- [Task goal]:
Copy, word for word, the lines of the entries below between the one with "0, _, out => out" and the one with "unfold Pre_k_largest_in_binary_heap; infer_instance", inclusive, and leave out everything else.
--- Material for the task Enclosed Below ---
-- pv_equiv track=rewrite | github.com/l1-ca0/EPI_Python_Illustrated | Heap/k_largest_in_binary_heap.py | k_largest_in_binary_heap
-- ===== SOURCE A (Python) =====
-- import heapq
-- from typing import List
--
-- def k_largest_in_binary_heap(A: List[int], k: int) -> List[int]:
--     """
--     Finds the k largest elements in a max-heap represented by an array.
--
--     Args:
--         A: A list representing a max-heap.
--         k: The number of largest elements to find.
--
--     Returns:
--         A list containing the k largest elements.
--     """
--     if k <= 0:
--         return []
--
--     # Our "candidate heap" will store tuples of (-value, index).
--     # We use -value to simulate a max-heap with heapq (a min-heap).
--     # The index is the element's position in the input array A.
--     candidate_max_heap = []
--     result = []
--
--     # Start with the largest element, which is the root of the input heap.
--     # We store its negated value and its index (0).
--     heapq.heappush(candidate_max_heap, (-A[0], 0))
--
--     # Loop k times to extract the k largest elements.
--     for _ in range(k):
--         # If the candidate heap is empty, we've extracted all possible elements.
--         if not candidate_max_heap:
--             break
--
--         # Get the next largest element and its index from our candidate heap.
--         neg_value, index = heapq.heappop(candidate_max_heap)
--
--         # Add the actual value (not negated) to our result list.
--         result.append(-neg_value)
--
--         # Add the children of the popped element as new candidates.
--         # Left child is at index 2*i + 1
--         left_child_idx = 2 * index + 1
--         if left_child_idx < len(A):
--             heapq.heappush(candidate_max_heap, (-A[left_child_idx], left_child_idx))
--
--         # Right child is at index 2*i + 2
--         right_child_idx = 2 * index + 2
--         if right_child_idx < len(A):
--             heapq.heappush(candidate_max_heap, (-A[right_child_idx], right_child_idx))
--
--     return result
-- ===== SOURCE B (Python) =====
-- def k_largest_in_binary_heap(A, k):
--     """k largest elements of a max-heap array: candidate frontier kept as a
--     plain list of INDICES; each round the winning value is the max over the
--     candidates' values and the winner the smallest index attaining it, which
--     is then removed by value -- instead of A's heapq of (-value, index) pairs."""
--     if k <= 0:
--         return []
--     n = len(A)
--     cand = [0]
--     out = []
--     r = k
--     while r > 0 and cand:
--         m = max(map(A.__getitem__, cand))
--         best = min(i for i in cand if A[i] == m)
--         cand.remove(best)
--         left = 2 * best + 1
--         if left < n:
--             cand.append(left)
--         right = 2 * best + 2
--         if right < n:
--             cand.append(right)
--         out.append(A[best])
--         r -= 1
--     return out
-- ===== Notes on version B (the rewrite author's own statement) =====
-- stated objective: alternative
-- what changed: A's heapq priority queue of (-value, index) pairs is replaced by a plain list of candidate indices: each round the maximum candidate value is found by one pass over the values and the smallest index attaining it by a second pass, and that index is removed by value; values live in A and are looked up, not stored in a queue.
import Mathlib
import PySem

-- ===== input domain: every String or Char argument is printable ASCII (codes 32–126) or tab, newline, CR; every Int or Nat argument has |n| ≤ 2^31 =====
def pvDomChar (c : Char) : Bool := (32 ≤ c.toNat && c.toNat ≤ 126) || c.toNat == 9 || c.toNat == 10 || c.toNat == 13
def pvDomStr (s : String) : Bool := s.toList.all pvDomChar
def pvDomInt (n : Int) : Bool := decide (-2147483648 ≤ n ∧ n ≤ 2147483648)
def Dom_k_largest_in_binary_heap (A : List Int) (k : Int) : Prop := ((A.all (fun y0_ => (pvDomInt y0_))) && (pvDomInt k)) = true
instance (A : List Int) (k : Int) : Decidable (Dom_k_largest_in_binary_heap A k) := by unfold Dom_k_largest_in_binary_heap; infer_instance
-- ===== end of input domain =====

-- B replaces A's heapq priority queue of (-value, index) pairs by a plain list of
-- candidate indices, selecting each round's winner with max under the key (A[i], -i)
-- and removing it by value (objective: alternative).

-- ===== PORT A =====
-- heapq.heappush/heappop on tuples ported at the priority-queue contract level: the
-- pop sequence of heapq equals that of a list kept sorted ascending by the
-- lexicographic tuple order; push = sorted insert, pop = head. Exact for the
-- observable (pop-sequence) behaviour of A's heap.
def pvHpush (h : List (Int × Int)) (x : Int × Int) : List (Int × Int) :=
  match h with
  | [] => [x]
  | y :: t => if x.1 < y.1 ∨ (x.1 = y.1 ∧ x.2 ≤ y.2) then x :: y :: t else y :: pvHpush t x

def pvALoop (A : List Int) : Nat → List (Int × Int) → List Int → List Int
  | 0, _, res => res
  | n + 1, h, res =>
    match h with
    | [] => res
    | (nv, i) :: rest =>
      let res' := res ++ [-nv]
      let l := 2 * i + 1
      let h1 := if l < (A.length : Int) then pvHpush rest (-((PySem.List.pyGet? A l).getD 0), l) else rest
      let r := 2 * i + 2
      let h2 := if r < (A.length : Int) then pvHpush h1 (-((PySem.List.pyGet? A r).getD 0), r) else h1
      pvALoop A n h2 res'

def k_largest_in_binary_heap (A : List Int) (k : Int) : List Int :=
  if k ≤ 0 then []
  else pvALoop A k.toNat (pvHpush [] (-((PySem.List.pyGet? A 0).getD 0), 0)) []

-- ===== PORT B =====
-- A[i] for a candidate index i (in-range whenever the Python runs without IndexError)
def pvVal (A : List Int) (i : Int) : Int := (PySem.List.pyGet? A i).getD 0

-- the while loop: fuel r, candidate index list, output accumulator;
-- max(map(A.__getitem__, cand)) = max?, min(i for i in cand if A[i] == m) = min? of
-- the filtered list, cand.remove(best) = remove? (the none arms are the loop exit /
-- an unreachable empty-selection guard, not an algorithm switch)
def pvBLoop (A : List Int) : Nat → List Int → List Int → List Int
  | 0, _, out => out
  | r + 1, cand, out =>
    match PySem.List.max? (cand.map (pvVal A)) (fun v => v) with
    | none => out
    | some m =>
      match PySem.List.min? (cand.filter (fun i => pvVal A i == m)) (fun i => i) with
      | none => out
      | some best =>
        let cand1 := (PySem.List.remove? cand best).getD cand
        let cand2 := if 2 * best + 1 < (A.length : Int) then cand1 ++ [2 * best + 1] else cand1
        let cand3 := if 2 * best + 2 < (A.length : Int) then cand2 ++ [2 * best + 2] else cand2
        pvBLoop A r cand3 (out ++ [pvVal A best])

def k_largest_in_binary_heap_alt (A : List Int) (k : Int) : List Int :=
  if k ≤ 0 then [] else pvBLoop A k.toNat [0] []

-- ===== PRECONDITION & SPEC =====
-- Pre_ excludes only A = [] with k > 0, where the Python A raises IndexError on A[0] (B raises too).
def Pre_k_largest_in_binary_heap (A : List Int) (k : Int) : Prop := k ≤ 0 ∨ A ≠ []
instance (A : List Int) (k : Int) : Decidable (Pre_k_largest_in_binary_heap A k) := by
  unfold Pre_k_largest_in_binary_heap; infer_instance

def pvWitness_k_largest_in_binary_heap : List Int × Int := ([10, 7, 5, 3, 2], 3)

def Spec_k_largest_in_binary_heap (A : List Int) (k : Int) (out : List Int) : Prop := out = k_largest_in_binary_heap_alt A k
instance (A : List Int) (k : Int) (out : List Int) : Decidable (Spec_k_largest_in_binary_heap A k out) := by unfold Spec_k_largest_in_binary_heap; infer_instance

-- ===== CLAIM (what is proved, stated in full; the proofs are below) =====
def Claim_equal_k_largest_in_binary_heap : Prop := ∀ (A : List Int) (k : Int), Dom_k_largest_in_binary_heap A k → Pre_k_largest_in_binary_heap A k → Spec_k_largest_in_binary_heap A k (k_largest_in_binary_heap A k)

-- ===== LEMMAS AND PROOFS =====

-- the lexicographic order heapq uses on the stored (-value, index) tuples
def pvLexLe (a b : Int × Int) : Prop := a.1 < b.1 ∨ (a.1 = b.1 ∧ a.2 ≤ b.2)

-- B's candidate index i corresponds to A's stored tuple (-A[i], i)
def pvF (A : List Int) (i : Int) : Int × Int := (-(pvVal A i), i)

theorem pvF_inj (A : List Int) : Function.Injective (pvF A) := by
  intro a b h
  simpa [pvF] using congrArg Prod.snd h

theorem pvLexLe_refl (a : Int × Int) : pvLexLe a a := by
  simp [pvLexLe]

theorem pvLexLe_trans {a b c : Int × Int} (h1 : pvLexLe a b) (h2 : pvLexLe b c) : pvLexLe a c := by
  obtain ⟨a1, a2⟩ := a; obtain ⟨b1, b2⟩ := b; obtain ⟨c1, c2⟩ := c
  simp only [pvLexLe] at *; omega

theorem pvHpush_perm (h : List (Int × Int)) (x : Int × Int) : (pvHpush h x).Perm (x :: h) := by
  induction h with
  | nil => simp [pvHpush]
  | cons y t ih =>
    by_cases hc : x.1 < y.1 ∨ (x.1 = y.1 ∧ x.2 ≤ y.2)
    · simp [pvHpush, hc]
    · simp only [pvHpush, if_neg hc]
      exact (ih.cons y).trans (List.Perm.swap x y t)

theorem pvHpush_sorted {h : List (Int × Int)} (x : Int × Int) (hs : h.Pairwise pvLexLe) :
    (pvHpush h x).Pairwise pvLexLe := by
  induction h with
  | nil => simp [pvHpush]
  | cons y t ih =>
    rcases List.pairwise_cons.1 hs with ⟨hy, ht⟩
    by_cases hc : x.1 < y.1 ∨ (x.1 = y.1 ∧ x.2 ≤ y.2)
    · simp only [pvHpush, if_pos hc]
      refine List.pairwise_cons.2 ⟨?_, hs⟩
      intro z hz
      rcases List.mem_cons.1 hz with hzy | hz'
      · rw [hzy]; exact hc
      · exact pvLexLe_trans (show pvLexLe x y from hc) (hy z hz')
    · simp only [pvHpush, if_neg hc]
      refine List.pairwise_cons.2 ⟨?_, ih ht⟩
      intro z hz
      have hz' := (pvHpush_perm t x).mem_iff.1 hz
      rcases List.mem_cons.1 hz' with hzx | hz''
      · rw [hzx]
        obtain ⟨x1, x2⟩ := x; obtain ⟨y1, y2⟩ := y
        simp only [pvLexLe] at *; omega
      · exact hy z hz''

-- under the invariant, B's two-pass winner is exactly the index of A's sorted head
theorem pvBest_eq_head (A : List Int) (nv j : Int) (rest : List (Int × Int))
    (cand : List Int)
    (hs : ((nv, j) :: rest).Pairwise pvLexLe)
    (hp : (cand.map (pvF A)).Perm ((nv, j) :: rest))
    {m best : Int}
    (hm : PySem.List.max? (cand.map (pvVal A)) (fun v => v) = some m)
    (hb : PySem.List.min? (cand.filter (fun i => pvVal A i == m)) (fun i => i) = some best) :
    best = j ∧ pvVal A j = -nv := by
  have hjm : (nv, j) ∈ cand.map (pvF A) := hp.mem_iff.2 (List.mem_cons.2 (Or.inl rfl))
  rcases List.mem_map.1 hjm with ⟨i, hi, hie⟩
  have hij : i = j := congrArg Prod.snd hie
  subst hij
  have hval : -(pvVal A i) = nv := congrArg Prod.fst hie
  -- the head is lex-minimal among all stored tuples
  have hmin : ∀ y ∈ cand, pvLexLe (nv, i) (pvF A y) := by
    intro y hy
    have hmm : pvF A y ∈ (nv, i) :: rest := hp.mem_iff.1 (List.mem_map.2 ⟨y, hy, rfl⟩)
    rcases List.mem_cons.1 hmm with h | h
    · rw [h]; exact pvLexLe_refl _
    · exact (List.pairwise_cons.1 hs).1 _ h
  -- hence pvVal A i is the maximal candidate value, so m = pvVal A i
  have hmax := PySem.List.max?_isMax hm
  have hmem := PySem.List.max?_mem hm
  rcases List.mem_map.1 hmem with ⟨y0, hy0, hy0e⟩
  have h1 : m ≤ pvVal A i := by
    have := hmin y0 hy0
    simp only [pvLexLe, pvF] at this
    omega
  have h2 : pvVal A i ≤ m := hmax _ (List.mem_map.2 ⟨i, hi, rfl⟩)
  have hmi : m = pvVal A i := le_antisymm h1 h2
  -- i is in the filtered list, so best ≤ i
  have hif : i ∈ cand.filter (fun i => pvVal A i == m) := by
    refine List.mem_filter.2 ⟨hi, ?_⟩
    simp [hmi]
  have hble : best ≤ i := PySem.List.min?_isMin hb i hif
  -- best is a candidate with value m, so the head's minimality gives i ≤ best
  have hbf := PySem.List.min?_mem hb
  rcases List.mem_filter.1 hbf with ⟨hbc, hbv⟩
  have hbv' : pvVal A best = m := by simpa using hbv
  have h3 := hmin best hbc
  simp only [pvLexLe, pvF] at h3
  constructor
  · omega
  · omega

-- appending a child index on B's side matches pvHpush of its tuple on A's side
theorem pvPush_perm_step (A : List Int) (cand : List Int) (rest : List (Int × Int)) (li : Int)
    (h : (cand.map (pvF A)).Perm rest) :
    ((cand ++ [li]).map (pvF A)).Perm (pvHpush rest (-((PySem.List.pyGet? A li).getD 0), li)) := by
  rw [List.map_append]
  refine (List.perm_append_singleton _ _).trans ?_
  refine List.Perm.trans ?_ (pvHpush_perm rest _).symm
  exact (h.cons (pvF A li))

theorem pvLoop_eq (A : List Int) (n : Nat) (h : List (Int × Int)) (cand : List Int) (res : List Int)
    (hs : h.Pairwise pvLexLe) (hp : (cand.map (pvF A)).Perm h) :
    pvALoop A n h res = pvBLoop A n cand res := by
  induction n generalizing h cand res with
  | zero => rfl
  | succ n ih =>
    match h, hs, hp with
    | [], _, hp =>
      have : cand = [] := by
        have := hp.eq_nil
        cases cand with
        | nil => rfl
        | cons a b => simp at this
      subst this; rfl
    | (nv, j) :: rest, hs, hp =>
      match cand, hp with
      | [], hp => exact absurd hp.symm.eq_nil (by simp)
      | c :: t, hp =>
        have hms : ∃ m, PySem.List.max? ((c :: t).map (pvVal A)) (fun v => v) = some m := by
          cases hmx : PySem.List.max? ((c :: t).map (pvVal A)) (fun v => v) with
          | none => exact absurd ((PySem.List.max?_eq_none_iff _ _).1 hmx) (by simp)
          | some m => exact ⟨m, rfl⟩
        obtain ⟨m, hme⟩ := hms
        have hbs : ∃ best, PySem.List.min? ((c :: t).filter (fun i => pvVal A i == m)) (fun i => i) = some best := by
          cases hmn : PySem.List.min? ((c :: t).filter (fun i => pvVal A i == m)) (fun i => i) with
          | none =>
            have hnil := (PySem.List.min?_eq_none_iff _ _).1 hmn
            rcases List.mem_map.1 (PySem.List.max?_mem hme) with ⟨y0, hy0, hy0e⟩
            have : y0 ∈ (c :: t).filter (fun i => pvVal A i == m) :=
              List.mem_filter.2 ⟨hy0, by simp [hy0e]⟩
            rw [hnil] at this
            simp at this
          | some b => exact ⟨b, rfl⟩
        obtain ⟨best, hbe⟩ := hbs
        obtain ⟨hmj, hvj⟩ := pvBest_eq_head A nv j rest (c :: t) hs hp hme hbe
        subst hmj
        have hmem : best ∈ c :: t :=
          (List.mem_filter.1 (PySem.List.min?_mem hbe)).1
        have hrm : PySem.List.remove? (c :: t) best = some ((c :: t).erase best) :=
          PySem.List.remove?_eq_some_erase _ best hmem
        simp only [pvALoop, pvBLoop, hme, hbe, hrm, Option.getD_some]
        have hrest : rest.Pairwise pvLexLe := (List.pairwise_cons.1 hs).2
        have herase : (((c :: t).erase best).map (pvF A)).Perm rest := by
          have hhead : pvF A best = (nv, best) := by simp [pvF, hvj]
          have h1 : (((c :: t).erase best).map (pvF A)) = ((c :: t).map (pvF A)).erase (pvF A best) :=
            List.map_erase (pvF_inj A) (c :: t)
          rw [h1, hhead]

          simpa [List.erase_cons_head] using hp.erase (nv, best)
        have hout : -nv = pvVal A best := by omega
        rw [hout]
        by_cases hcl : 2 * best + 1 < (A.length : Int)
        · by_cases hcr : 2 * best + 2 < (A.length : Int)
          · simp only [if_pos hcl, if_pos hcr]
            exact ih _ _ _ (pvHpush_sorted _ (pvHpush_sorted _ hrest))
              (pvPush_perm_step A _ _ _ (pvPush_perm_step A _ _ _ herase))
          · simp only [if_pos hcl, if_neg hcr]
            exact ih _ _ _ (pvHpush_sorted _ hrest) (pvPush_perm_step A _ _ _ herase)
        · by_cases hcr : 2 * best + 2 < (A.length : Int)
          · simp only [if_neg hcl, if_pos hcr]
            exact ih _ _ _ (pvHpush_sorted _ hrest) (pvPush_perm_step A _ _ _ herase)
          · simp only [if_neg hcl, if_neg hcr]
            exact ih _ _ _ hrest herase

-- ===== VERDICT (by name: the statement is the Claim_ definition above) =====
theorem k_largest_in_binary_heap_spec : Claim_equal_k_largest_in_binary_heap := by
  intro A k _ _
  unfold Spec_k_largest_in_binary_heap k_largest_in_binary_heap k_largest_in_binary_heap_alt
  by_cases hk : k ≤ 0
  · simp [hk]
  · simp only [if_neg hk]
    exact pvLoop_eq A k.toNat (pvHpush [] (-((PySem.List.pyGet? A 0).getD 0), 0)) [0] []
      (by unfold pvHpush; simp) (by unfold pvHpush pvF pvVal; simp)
--- End of Enclosed Material for the task ---
- [Answer to this exercise]:
  | 0, _, out => out
  | r + 1, cand, out =>
    match PySem.List.max? (cand.map (pvVal A)) (fun v => v) with
    | none => out
    | some m =>
      match PySem.List.min? (cand.filter (fun i => pvVal A i == m)) (fun i => i) with
      | none => out
      | some best =>
        let cand1 := (PySem.List.remove? cand best).getD cand
        let cand2 := if 2 * best + 1 < (A.length : Int) then cand1 ++ [2 * best + 1] else cand1
        let cand3 := if 2 * best + 2 < (A.length : Int) then cand2 ++ [2 * best + 2] else cand2
        pvBLoop A r cand3 (out ++ [pvVal A best])

def k_largest_in_binary_heap_alt (A : List Int) (k : Int) : List Int :=
  if k ≤ 0 then [] else pvBLoop A k.toNat [0] []

-- ===== PRECONDITION & SPEC =====
-- Pre_ excludes only A = [] with k > 0, where the Python A raises IndexError on A[0] (B raises too).
def Pre_k_largest_in_binary_heap (A : List Int) (k : Int) : Prop := k ≤ 0 ∨ A ≠ []
instance (A : List Int) (k : Int) : Decidable (Pre_k_largest_in_binary_heap A k) := by
  unfold Pre_k_largest_in_binary_heap; infer_instance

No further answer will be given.